-- pv_equiv track=rewrite | github.com/Hiroshiba/check_cross_lingual_phoneme_map | check_epitran_openjtalk.py | split_by_silence_markers
-- ===== SOURCE A (Python) =====
-- def split_by_silence_markers(phoneme_labels: str) -> list[str]:
--     """
--     音素ラベル列をpauまたはsilで分割する
--
--     Args:
--         phoneme_labels: スペース区切りの音素ラベル列
--
--     Returns:
--         pauまたはsilで分割されたセグメントのリスト
--     """
--     phonemes = phoneme_labels.split(" ")
--     segments = []
--     current_segment = []
--
--     for phoneme in phonemes:
--         if phoneme == "pau" or phoneme == "sil":
--             if current_segment:
--                 segments.append(" ".join(current_segment))
--                 current_segment = []
--         else:
--             current_segment.append(phoneme)
--
--     # 最後のセグメントを追加
--     if current_segment:
--         segments.append(" ".join(current_segment))
--
--     return segments
-- ===== SOURCE B (Python) =====
-- def split_by_silence_markers(phoneme_labels: str) -> list[str]:
--     """pau/silで区切られた非マーカートークンの連続区間を切り出す（区間スキャン方式）"""
--     tokens = phoneme_labels.split(" ")
--     n = len(tokens)
--     segments = []
--     i = 0
--     while i < n:
--         if tokens[i] == "pau" or tokens[i] == "sil":
--             i += 1
--         else:
--             j = i
--             while j < n and tokens[j] != "pau" and tokens[j] != "sil":
--                 j += 1
--             segments.append(" ".join(tokens[i:j]))
--             i = j
--     return segments
-- ===== Notes on version B (the rewrite author's own statement) =====
-- stated objective: alternative
-- what changed: Replaces the accumulator-and-flush loop by a two-pointer run scan: each maximal run of non-marker tokens is located and joined in one step, with no current_segment state or final flush.
import Mathlib
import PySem

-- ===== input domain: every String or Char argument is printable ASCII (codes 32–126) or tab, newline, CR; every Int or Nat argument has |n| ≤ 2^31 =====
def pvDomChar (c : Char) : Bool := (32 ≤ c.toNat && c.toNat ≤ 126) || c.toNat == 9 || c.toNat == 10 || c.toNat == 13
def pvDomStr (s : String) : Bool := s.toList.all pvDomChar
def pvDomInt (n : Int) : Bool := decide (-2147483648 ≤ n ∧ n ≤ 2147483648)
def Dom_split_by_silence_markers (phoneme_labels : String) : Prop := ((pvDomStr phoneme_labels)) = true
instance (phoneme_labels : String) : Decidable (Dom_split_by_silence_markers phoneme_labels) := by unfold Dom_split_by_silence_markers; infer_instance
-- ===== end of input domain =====

-- B replaces A's accumulator-and-flush loop by a two-pointer run scan over the token list (alternative decomposition, same cost).

-- ===== PORT A =====
-- A's loop body: state is (segments so far, current_segment)
def pvStepA (st : List String × List String) (p : String) : List String × List String :=
  if p == "pau" || p == "sil" then
    if st.2 ≠ [] then (st.1 ++ [PySem.Str.join " " st.2], []) else st
  else (st.1, st.2 ++ [p])

-- A's final flush after the loop
def pvFinA (st : List String × List String) : List String :=
  if st.2 ≠ [] then st.1 ++ [PySem.Str.join " " st.2] else st.1

def split_by_silence_markers (phoneme_labels : String) : List String :=
  pvFinA (((PySem.Str.split? phoneme_labels " ").getD []).foldl pvStepA ([], []))

-- ===== PORT B =====
def pvIsMarker (t : String) : Bool := t == "pau" || t == "sil"

-- B's outer while: skip a marker, or take the maximal non-marker run (the inner while
-- computing j is the takeWhile/dropWhile split of the remaining tokens).
def pvScanB : List String → List String
  | [] => []
  | t :: ts =>
    if pvIsMarker t then pvScanB ts
    else
      PySem.Str.join " " ((t :: ts).takeWhile (fun x => !pvIsMarker x))
        :: pvScanB ((t :: ts).dropWhile (fun x => !pvIsMarker x))
  termination_by l => l.length
  decreasing_by
    · simp
    · simp only [List.dropWhile]
      simp_all
      have := List.length_dropWhile_le (fun x => !pvIsMarker x) ts
      omega

def split_by_silence_markers_alt (phoneme_labels : String) : List String :=
  pvScanB ((PySem.Str.split? phoneme_labels " ").getD [])

-- ===== PRECONDITION & SPEC =====
def Spec_split_by_silence_markers (phoneme_labels : String) (out : List String) : Prop := out = split_by_silence_markers_alt phoneme_labels
instance (phoneme_labels : String) (out : List String) : Decidable (Spec_split_by_silence_markers phoneme_labels out) := by unfold Spec_split_by_silence_markers; infer_instance

-- ===== CLAIM (what is proved, stated in full; the proofs are below) =====
def Claim_equal_split_by_silence_markers : Prop := ∀ (phoneme_labels : String), Dom_split_by_silence_markers phoneme_labels → Spec_split_by_silence_markers phoneme_labels (split_by_silence_markers phoneme_labels)

-- ===== LEMMAS AND PROOFS =====

theorem pvTakeWhile_all {cur : List String} (h : ∀ x ∈ cur, pvIsMarker x = false) :
    cur.takeWhile (fun x => !pvIsMarker x) = cur := by
  induction cur with
  | nil => rfl
  | cons a l ih =>
    simp [List.takeWhile, h a (by simp)]
    intro x hx
    simp [h x (by simp [hx])]

theorem pvDropWhile_all {cur : List String} (h : ∀ x ∈ cur, pvIsMarker x = false) :
    cur.dropWhile (fun x => !pvIsMarker x) = [] := by
  induction cur with
  | nil => rfl
  | cons a l ih =>
    simp [List.dropWhile, h a (by simp)]
    intro x hx
    simp [h x (by simp [hx])]

theorem pvTakeWhile_append {cur : List String} {p : String} {ts : List String}
    (h : ∀ x ∈ cur, pvIsMarker x = false) (hp : pvIsMarker p = true) :
    (cur ++ p :: ts).takeWhile (fun x => !pvIsMarker x) = cur := by
  induction cur with
  | nil => simp [hp]
  | cons a l ih =>
    simp only [List.cons_append, List.takeWhile, h a (by simp)]
    simp
    exact ih (fun x hx => h x (by simp [hx]))

theorem pvDropWhile_append {cur : List String} {p : String} {ts : List String}
    (h : ∀ x ∈ cur, pvIsMarker x = false) (hp : pvIsMarker p = true) :
    (cur ++ p :: ts).dropWhile (fun x => !pvIsMarker x) = p :: ts := by
  induction cur with
  | nil => simp [hp]
  | cons a l ih =>
    simp only [List.cons_append, List.dropWhile, h a (by simp)]
    simp
    exact ih (fun x hx => h x (by simp [hx]))

theorem pvScanB_cons_marker {p : String} {ts : List String} (hp : pvIsMarker p = true) :
    pvScanB (p :: ts) = pvScanB ts := by
  rw [pvScanB]
  simp [hp]

-- pvScanB on a marker-free nonempty list produces the single joined segment
theorem pvScanB_all {cur : List String} (h : ∀ x ∈ cur, pvIsMarker x = false) (hne : cur ≠ []) :
    pvScanB cur = [PySem.Str.join " " cur] := by
  cases cur with
  | nil => exact absurd rfl hne
  | cons a l =>
    rw [pvScanB]
    simp only [h a (by simp)]
    rw [pvTakeWhile_all h, pvDropWhile_all h]
    simp [pvScanB]

-- a marker-free nonempty run followed by a marker is emitted as one segment
theorem pvScanB_run {cur : List String} {p : String} {ts : List String}
    (h : ∀ x ∈ cur, pvIsMarker x = false) (hne : cur ≠ []) (hp : pvIsMarker p = true) :
    pvScanB (cur ++ p :: ts) = PySem.Str.join " " cur :: pvScanB ts := by
  cases cur with
  | nil => exact absurd rfl hne
  | cons a l =>
    rw [List.cons_append, pvScanB]
    simp only [h a (by simp), Bool.false_eq_true, if_false]
    rw [← List.cons_append, pvTakeWhile_append h hp, pvDropWhile_append h hp,
        pvScanB_cons_marker hp]

-- main invariant: A's loop from state (acc, cur), cur marker-free, finishes as acc ++ pvScanB (cur ++ ts)
theorem pvInv (ts : List String) : ∀ (acc cur : List String),
    (∀ x ∈ cur, pvIsMarker x = false) →
    pvFinA (ts.foldl pvStepA (acc, cur)) = acc ++ pvScanB (cur ++ ts) := by
  induction ts with
  | nil =>
    intro acc cur h
    simp only [List.foldl_nil, List.append_nil, pvFinA]
    by_cases hc : cur = []
    · simp [hc, pvScanB]
    · simp [hc, pvScanB_all h hc]
  | cons p ts ih =>
    intro acc cur h
    simp only [List.foldl_cons]
    by_cases hp : pvIsMarker p = true
    · by_cases hc : cur = []
      · subst hc
        have hstep : pvStepA (acc, []) p = (acc, []) := by
          simp [pvStepA, pvIsMarker] at hp ⊢
          rcases hp with hp | hp <;> simp [hp]
        rw [hstep, ih acc [] (by simp)]
        simp [pvScanB_cons_marker hp]
      · have hstep : pvStepA (acc, cur) p = (acc ++ [PySem.Str.join " " cur], []) := by
          simp [pvStepA, pvIsMarker] at hp ⊢
          rcases hp with hp | hp <;> simp [hp, hc]
        rw [hstep, ih (acc ++ [PySem.Str.join " " cur]) [] (by simp)]
        rw [pvScanB_run h hc hp]
        simp
    · have hpf : pvIsMarker p = false := by simpa using hp
      have hstep : pvStepA (acc, cur) p = (acc, cur ++ [p]) := by
        simp [pvStepA, pvIsMarker] at hpf ⊢
        simp [hpf]
      rw [hstep, ih acc (cur ++ [p]) (by
        intro x hx
        rcases List.mem_append.mp hx with hx | hx
        · exact h x hx
        · simp at hx; subst hx; exact hpf)]
      simp

-- ===== VERDICT (by name: the statement is the Claim_ definition above) =====
theorem split_by_silence_markers_spec : Claim_equal_split_by_silence_markers := by
  unfold Claim_equal_split_by_silence_markers
  intro s _
  unfold Spec_split_by_silence_markers split_by_silence_markers split_by_silence_markers_alt
  simpa using pvInv ((PySem.Str.split? s " ").getD []) [] [] (by simp)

○ ○ ○ ○ ○ ○ ○

Problem
Repeat, word for word, the lines from the start of the records to the line that contains "-- ===== SOURCE B", both of them included, and no others.

Response to this exercise
-- pv_equiv track=rewrite | github.com/Hiroshiba/check_cross_lingual_phoneme_map | check_epitran_openjtalk.py | split_by_silence_markers
-- ===== SOURCE A (Python) =====
-- def split_by_silence_markers(phoneme_labels: str) -> list[str]:
--     """
--     音素ラベル列をpauまたはsilで分割する
--
--     Args:
--         phoneme_labels: スペース区切りの音素ラベル列
--
--     Returns:
--         pauまたはsilで分割されたセグメントのリスト
--     """
--     phonemes = phoneme_labels.split(" ")
--     segments = []
--     current_segment = []
--
--     for phoneme in phonemes:
--         if phoneme == "pau" or phoneme == "sil":
--             if current_segment:
--                 segments.append(" ".join(current_segment))
--                 current_segment = []
--         else:
--             current_segment.append(phoneme)
--
--     # 最後のセグメントを追加
--     if current_segment:
--         segments.append(" ".join(current_segment))
--
--     return segments
-- ===== SOURCE B (Python) =====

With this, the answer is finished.